In this exploration of medical conditions, the data unmistakably reveals age as the predominant risk factor associated with nine out of thirteen conditions (depression didn’t make it to this final listing). This observation aligns seamlessly with the insights gleaned from the PCA plots, particularly the prominent role as seen in PC1, where the trajectory of aging significantly amplifies the overall risk of developing various illnesses. However, amidst this overarching trend, certain exceptions command attention. Hepatitis, characterized as a viral infection, defies the age-centric narrative, emphasizing the role of external factors such as exposure to infectious agents. Migraines, predominantly affecting women is a gender-specific and age-independent condition. Similarly, ankylosing spondylitis and ulcerative colitis, both inflammatory diseases, challenge the age-centric paradigm with most people receiving a diagnosis in young to mid-adulthood. For these conditions, the most predictive factor of heightened inflammation lies in the history of prior inflammation, emphasizing the chronic nature of the diseases.

An apple a day…

Will only keep the doctor away for so long, unfortunately. As we age, it is inevitable to experience physical and emotional changes that can be challenging. While machine learning certainly helps to develop more effective treatments and therapies, it can only extend our healthy years, but no amount of calculation can keep us healthy forever. I particularly like the Stoic philosophy that offers a unique approach to aging which emphasizes acceptance, wisdom, and grace. With the Stoic approach, we can learn to embrace the aging process with dignity and find meaning in the later years of our lives.

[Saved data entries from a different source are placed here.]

lemma pvJoinNil (l : List (List Char)) : PySem.Chars.join [] l = l.flatten := by
  induction l with
  | nil => simp [PySem.Chars.join, List.intercalate]
  | cons a t ih =>
      cases t with
      | nil => simp [PySem.Chars.join, List.intercalate]
      | cons b t' =>
          simp [PySem.Chars.join, List.intercalate] at ih ⊢
          simpa using ih

lemma pvSplitsEq : pvSplitB = pvSplit1A := rfl

lemma pvPrefB_if : PySem.Dict.getD pvPrefixB "if" [] = [] := rfl

lemma pvPrefB_elif : PySem.Dict.getD pvPrefixB "elif" [] = "\\textsf{else~}".toList := rfl

lemma pvMain : ∀ (n : ℕ) (cs : List Char) (ty : String) (pieces : List (List Char)), cs.length < n →
    (ty = "if" ∨ ty = "elif" ∨ ty = "else") →
    processIfBGo cs ty pieces = PySem.Chars.join [] pieces ++ processIfA cs ty := by
  intro n
  induction n with
  | zero => intro cs ty pieces h; omega
  | succ n ih =>
      intro cs ty pieces h hty
      rw [processIfBGo, processIfA]
      have hp := pvPartElse cs
      have h1 : (pvPartition cs "else".toList).1 = (pvElsePair cs).1 := by
        rw [← hp]
      have h2 : (pvPartition cs "else".toList).2.2 = (pvElsePair cs).2 := by
        rw [← hp]
      simp only [h1, h2]
      by_cases hz : (pvElsePair cs).2 = []
      · rw [dif_pos hz, dif_neg (by simpa using hz), pvJoinNil, pvJoinNil]
        rcases hty with t | t | t <;> simp [t, pvSplitsEq, pvPrefB_if, pvPrefB_elif]
      · rw [dif_neg hz, dif_pos (by simpa using hz)]
        have hlt : (PySem.Chars.strip (pvElsePair cs).2).length < n := by
          have := pvTailLenA cs (by simpa using hz)
          omega
        rw [ih _ _ _ hlt (by split <;> simp)]
        rw [pvJoinNil, pvJoinNil]
        rcases hty with t | t | t <;> simp [t, pvSplitsEq, pvPrefB_if, pvPrefB_elif]

-- ===== VERDICT (by name: the statement is the Claim_ definition above) =====
theorem process_if_spec : Claim_equal_process_if := by
  intro text type _ hpre
  unfold Spec_process_if process_if process_if_alt
  rw [pvMain (text.toList.length + 1) text.toList type [] (by omega) hpre.1]
  simp
-- pv_equiv track=rewrite | github.com/tchebagual71/solana-wallet-tracker | source/bot_tools.py | is_solana_wallet_address
-- ===== SOURCE A (Python) =====
-- def is_solana_wallet_address(address):
--     # Check if this address looks like a solana wallet
--     base58_chars = '123456789ABCDEFGHJKLMNPQRSTUVWXYZabcdefghijkmnopqrstuvwxyz'
--     address_length = [32, 44]
--     if len(address) < address_length[0]:
--         return False
--
--     if len(address) > address_length[1]:
--         return False
--
--     for char in address:
--         if char not in base58_chars:
--             return False
--
--     return True
-- ===== SOURCE B (Python) =====
-- import re
--
-- _SOLANA_ADDR_RE = re.compile(r'[1-9A-HJ-NP-Za-km-z]{32,44}')
--
-- def is_solana_wallet_address(address):
--     return bool(_SOLANA_ADDR_RE.fullmatch(address))
-- ===== Notes on version B (the rewrite author's own statement) =====
-- stated objective: idiomatic
-- what changed: Replaced the explicit length checks and per-character membership loop with a single anchored regular-expression fullmatch against [1-9A-HJ-NP-Za-km-z]{32,44}.
import Mathlib
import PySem

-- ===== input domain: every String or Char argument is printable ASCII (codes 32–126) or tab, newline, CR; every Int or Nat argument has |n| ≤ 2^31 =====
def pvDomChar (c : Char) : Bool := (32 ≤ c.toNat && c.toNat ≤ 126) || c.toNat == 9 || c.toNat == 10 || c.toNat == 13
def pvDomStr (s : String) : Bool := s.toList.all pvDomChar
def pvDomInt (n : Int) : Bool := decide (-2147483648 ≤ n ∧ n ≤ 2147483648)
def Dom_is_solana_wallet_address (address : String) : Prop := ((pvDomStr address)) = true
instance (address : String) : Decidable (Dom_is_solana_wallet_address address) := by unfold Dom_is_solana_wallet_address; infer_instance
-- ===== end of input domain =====

-- B replaces A's explicit length checks and character loop by one anchored
-- regex-style fullmatch ([1-9A-HJ-NP-Za-km-z]{32,44}); objective: idiomatic.

-- ===== PORT A =====
-- the base58 alphabet string of A, as its character list
def pvBase58Chars : List Char :=
  "123456789ABCDEFGHJKLMNPQRSTUVWXYZabcdefghijkmnopqrstuvwxyz".toList

-- A's for-loop: returns False on the first char not in the alphabet, True at the end
def pvALoop : List Char → Bool
  | [] => true
  | c :: cs => if c ∈ pvBase58Chars then pvALoop cs else false

def is_solana_wallet_address (address : String) : Bool :=
  if address.toList.length < 32 then false
  else if address.toList.length > 44 then false
  else pvALoop address.toList

-- ===== PORT B =====
-- the regex character class [1-9A-HJ-NP-Za-km-z]
def pvB58Class (c : Char) : Bool :=
  ('1' ≤ c && c ≤ '9') || ('A' ≤ c && c ≤ 'H') || ('J' ≤ c && c ≤ 'N') ||
  ('P' ≤ c && c ≤ 'Z') || ('a' ≤ c && c ≤ 'k') || ('m' ≤ c && c ≤ 'z')

-- fullmatch of [class]{32,44}: every char in the class and anchored length 32..44
def is_solana_wallet_address_alt (address : String) : Bool :=
  32 ≤ address.toList.length && address.toList.length ≤ 44 &&
    address.toList.all pvB58Class

-- ===== PRECONDITION & SPEC =====
def Spec_is_solana_wallet_address (address : String) (out : Bool) : Prop := out = is_solana_wallet_address_alt address
instance (address : String) (out : Bool) : Decidable (Spec_is_solana_wallet_address address out) := by unfold Spec_is_solana_wallet_address; infer_instance

-- ===== CLAIM (what is proved, stated in full; the proofs are below) =====
def Claim_equal_is_solana_wallet_address : Prop := ∀ (address : String), Dom_is_solana_wallet_address address → Spec_is_solana_wallet_address address (is_solana_wallet_address address)

-- ===== LEMMAS AND PROOFS =====

-- membership in A's alphabet coincides with B's regex character class
theorem pv_mem_iff_class (c : Char) : (c ∈ pvBase58Chars) ↔ pvB58Class c = true := by
  simp [pvBase58Chars, pvB58Class, Char.ext_iff, UInt32.ext_iff,
    Char.le_def, UInt32.le_iff_toNat_le]
  omega

-- A's loop is B's all-check
theorem pv_aLoop_eq_all (l : List Char) : pvALoop l = l.all pvB58Class := by
  induction l with
  | nil => rfl
  | cons c cs ih =>
    by_cases h : c ∈ pvBase58Chars
    · simp [pvALoop, h, List.all_cons, (pv_mem_iff_class c).1 h, ih]
    · have hc : pvB58Class c = false := by
        cases hb : pvB58Class c
        · rfl
        · exact absurd ((pv_mem_iff_class c).2 hb) h
      simp [pvALoop, h, List.all_cons, hc]

-- ===== VERDICT (by name: the statement is the Claim_ definition above) =====
theorem is_solana_wallet_address_spec : Claim_equal_is_solana_wallet_address := by
  intro address _
  unfold Spec_is_solana_wallet_address is_solana_wallet_address is_solana_wallet_address_alt
  rw [pv_aLoop_eq_all]
  split_ifs with h1 h2 <;>
    simp_all [Bool.and_assoc]
theorem foldl_setFalse_get (L : List Int) (s : Array Bool) (hL : ∀ j ∈ L, 0 ≤ j)
    (t : Nat) (ht : t < s.size) :
    ((L.foldl (fun s j => s.set! j.toNat false) s)[t]! = true ↔
      s[t]! = true ∧ (t : Int) ∉ L) := by
  induction L generalizing s with
  | nil => simp
  | cons j tl ih =>
    rw [List.foldl_cons]
    rw [ih (s.set! j.toNat false) (fun x hx => hL x (List.mem_cons_of_mem _ hx))
        (by simp [Array.set!_eq_setIfInBounds, Array.size_setIfInBounds, ht])]
    have hj : 0 ≤ j := hL j List.mem_cons_self
    have hget : (s.set! j.toNat false)[t]! = if j.toNat = t then false else s[t]! := by
      rw [Array.set!_eq_setIfInBounds, Array.getElem!_eq_getD, Array.getD_eq_getD_getElem?,
        Array.getElem?_setIfInBounds]
      split
      · rename_i hjt
        rw [if_pos (hjt ▸ ht)]
        simp
      · rw [Array.getElem!_eq_getD, Array.getD_eq_getD_getElem?]
    rw [hget]
    constructor
    · rintro ⟨h1, h2⟩
      split at h1
      · simp at h1
      · rename_i hne
        exact ⟨h1, by
          simp only [List.mem_cons, not_or]
          exact ⟨fun he => hne (by omega), h2⟩⟩
    · rintro ⟨h1, h2⟩
      simp only [List.mem_cons, not_or] at h2
      refine ⟨?_, h2.2⟩
      rw [if_neg (fun he => h2.1 (by omega))]
      exact h1

theorem pvMark_size (r : Nat) (i : Int) (s : Array Bool) : (pvMark r i s).size = s.size :=
  foldl_setFalse_size _ _

theorem pvMark_get (r : Nat) (i : Int) (hi : 2 ≤ i) (s : Array Bool) (hs : s.size = r + 1)
    (t : Nat) (ht : t < r + 1) :
    ((pvMark r i s)[t]! = true ↔ s[t]! = true ∧ ¬ (i * i ≤ (t : Int) ∧ i ∣ (t : Int))) := by
  unfold pvMark
  rw [foldl_setFalse_get _ s
      (fun j hj => by
        have := (PySem.List.mem_pyRange_iff_of_pos (by omega) j).mp hj
        nlinarith [this.1])
      t (by omega)]
  have hmem : (t : Int) ∈ PySem.List.pyRange (i * i) ((r : Int) + 1) i ↔
      (i * i ≤ (t : Int) ∧ i ∣ (t : Int)) := by
    rw [PySem.List.mem_pyRange_iff_of_pos (by omega)]
    constructor
    · rintro ⟨h1, h2, h3⟩
      exact ⟨h1, (dvd_sub_left ⟨i, rfl⟩).mp h3⟩
    · rintro ⟨h1, h2⟩
      exact ⟨h1, by exact_mod_cast (by omega : (t:Int) < (r:Int)+1),
        (dvd_sub_left ⟨i, rfl⟩).mpr h2⟩
  rw [hmem]

-- after processing i = a, a+1, …, r the entry t (t ≤ r) survives iff it survived in s and has no
-- divisor d ≥ a with d*d ≤ t
theorem pvSieveLoop_get (r : Nat) (a : Int) (ha : 2 ≤ a) (s : Array Bool) (hs : s.size = r + 1)
    (t : Nat) (ht : t < r + 1) :
    (((PySem.List.pyRange a ((r : Int) + 1) 1).foldl (fun s i => pvMark r i s) s)[t]! = true ↔
      s[t]! = true ∧ ¬ ∃ d : Int, a ≤ d ∧ d * d ≤ (t : Int) ∧ d ∣ (t : Int)) := by
  by_cases hend : (r : Int) + 1 ≤ a
  · rw [PySem.List.pyRange_one_eq_nil hend, List.foldl_nil]
    have : ¬ ∃ d : Int, a ≤ d ∧ d * d ≤ (t : Int) ∧ d ∣ (t : Int) := by
      rintro ⟨d, h1, h2, -⟩
      have h3 : (t : Int) < (r : Int) + 1 := by exact_mod_cast (by omega : (t:Int) < (r:Int)+1)
      nlinarith
    simp [this]
  · rw [not_le] at hend
    rw [PySem.List.pyRange_one_cons hend, List.foldl_cons]
    rw [pvSieveLoop_get r (a + 1) (by omega) (pvMark r a s) (by rw [pvMark_size, hs]) t ht]
    rw [pvMark_get r a ha s hs t ht]
    constructor
    · rintro ⟨⟨h1, h2⟩, h3⟩
      refine ⟨h1, ?_⟩
      rintro ⟨d, hd1, hd2, hd3⟩
      rcases eq_or_lt_of_le hd1 with he | hl
      · exact h2 ⟨he ▸ hd2, he ▸ hd3⟩
      · exact h3 ⟨d, by omega, hd2, hd3⟩
    · rintro ⟨h1, h2⟩
      exact ⟨⟨h1, fun hc => h2 ⟨a, le_refl a, hc.1, hc.2⟩⟩,
        fun ⟨d, hd1, hd2, hd3⟩ => h2 ⟨d, by omega, hd2, hd3⟩⟩
termination_by ((r : Int) + 1 - a).toNat
decreasing_by omega

theorem pvSieve_get (r : Nat) (t : Nat) (ht : t < r + 1) :
    ((pvSieve r)[t]! = true ↔ ¬ ∃ d : Int, 2 ≤ d ∧ d * d ≤ (t : Int) ∧ d ∣ (t : Int)) := by
  unfold pvSieve
  rw [pvSieveLoop_get r 2 (by omega) _ (by simp) t ht]
  have : (Array.replicate (r + 1) true)[t]! = true := by
    rw [Array.getElem!_eq_getD, Array.getD_eq_getD_getElem?]
    simp [ht]
  simp [this]

-- membership in B's primes list
theorem mem_primes_iff (r : Nat) (p : Int) :
    (p ∈ (PySem.List.pyRange 2 ((r : Int) + 1) 1).filter (fun i => (pvSieve r)[i.toNat]!) ↔
      2 ≤ p ∧ p ≤ (r : Int) ∧ ¬ ∃ d : Int, 2 ≤ d ∧ d * d ≤ p ∧ d ∣ p) := by
  rw [List.mem_filter, PySem.List.mem_pyRange_one]
  constructor
  · rintro ⟨⟨h1, h2⟩, h3⟩
    have hp : ((p.toNat : Nat) : Int) = p := Int.toNat_of_nonneg (by omega)
    rw [pvSieve_get r p.toNat (by omega)] at h3
    rw [hp] at h3
    exact ⟨h1, by omega, h3⟩
  · rintro ⟨h1, h2, h3⟩
    have hp : ((p.toNat : Nat) : Int) = p := Int.toNat_of_nonneg (by omega)
    refine ⟨⟨h1, by omega⟩, ?_⟩
    rw [pvSieve_get r p.toNat (by omega), hp]
    exact h3

-- B's primes-only test agrees with "no divisor d ≥ 2 with d*d ≤ x" for 2 ≤ x ≤ m
theorem pvIsPrimeB_iff (m : Nat) (hm : 2 ≤ m) (x : Int) (_hx : 2 ≤ x) (hxm : x ≤ (m : Int)) :
    (pvIsPrimeB ((PySem.List.pyRange 2 (((pvSqrtLoop m 1 : Nat) : Int) + 1)  1).filter
        (fun i => (pvSieve (pvSqrtLoop m 1))[i.toNat]!)) x = true ↔
      ¬ ∃ d : Int, 2 ≤ d ∧ d * d ≤ x ∧ d ∣ x) := by
  have hr : pvSqrtLoop m 1 = Nat.sqrt m := pvSqrtLoop_eq m 1 (by omega)
  unfold pvIsPrimeB
  simp only [List.all_eq_true, Bool.not_eq_eq_eq_not, Bool.not_true, Bool.and_eq_false_iff,
    decide_eq_false_iff_not, beq_eq_false_iff_ne, ne_eq]
  constructor
  · -- no prime p ≤ r with p*p ≤ x dividing x  ⇒  no d at all
    intro H
    rintro ⟨d, hd2, hdd, hdvd⟩
    -- take q = minFac d.toNat
    set q : Nat := d.toNat.minFac with hq
    have hd0 : (0:Int) ≤ d := by omega
    have hdt : 2 ≤ d.toNat := by omega
    have hqp : Nat.Prime q := Nat.minFac_prime (by omega)
    have hq2 : 2 ≤ q := hqp.two_le
    have hqle : q ≤ d.toNat := Nat.minFac_le (by omega)
    have hqdvd_d : (q : Int) ∣ d := by
      have : (q : Int) ∣ (d.toNat : Int) := Int.natCast_dvd_natCast.mpr (Nat.minFac_dvd _)
      rwa [Int.toNat_of_nonneg hd0] at this
    have hqdvd : (q : Int) ∣ x := dvd_trans hqdvd_d hdvd
    have hqq : (q : Int) * q ≤ x := by
      have h1 : (q : Int) ≤ d := by
        have := Int.toNat_of_nonneg hd0
        omega
      nlinarith
    -- q is in the primes list
    have hqmem : (q : Int) ∈ (PySem.List.pyRange 2 (((pvSqrtLoop m 1 : Nat) : Int) + 1) 1).filter
        (fun i => (pvSieve (pvSqrtLoop m 1))[i.toNat]!) := by
      rw [mem_primes_iff]
      refine ⟨by exact_mod_cast hq2, ?_, ?_⟩
      · rw [hr]
        have : q * q ≤ m := by
          have hxm' : x ≤ (m : Int) := hxm
          have : (q : Int) * q ≤ (m : Int) := le_trans hqq hxm'
          exact_mod_cast this
        exact_mod_cast Nat.le_sqrt.mpr this
      · rintro ⟨e, he2, hee, hedvd⟩
        have he0 : (0:Int) ≤ e := by omega
        have : e.toNat ∣ q := by
          have : ((e.toNat : Nat) : Int) ∣ ((q : Nat) : Int) := by
            rwa [Int.toNat_of_nonneg he0]
          exact_mod_cast this
        rcases (Nat.Prime.eq_one_or_self_of_dvd hqp _ this) with h1 | h1
        · omega
        · -- e = q, but e*e ≤ q contradicts 2 ≤ e
          have : e = (q : Int) := by omega
          rw [this] at hee
          have : (q:Int) * q ≤ (q:Int) := hee
          nlinarith [hq2]
    have := H _ hqmem
    rcases this with h | h
    · exact h hqq
    · exact h ((PySem.Int.mod_eq_zero_iff_dvd x (q:Int)).mpr hqdvd)
  · intro H p hp
    rw [mem_primes_iff] at hp
    by_cases hpp : p * p ≤ x
    · right
      intro hmod
      exact H ⟨p, hp.1, hpp, (PySem.Int.mod_eq_zero_iff_dvd x p).mp hmod⟩
    · left; exact hpp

Interestingly, there is no clear path to prevent the diseases present in this dataset. Certainly, maintaining mens sana in corpore sano will help, but there are other factor we cannot always control, like genetics or infections. Whether it’s through exercise, new experiences, or spending time with loved ones, staying active can help us maintain our physical health, mental wellbeing, and sense of purpose. By embracing the aging process with a positive and proactive mindset, we can learn to grow old gracefully and celebrate the unique blessings that come with each decade of life.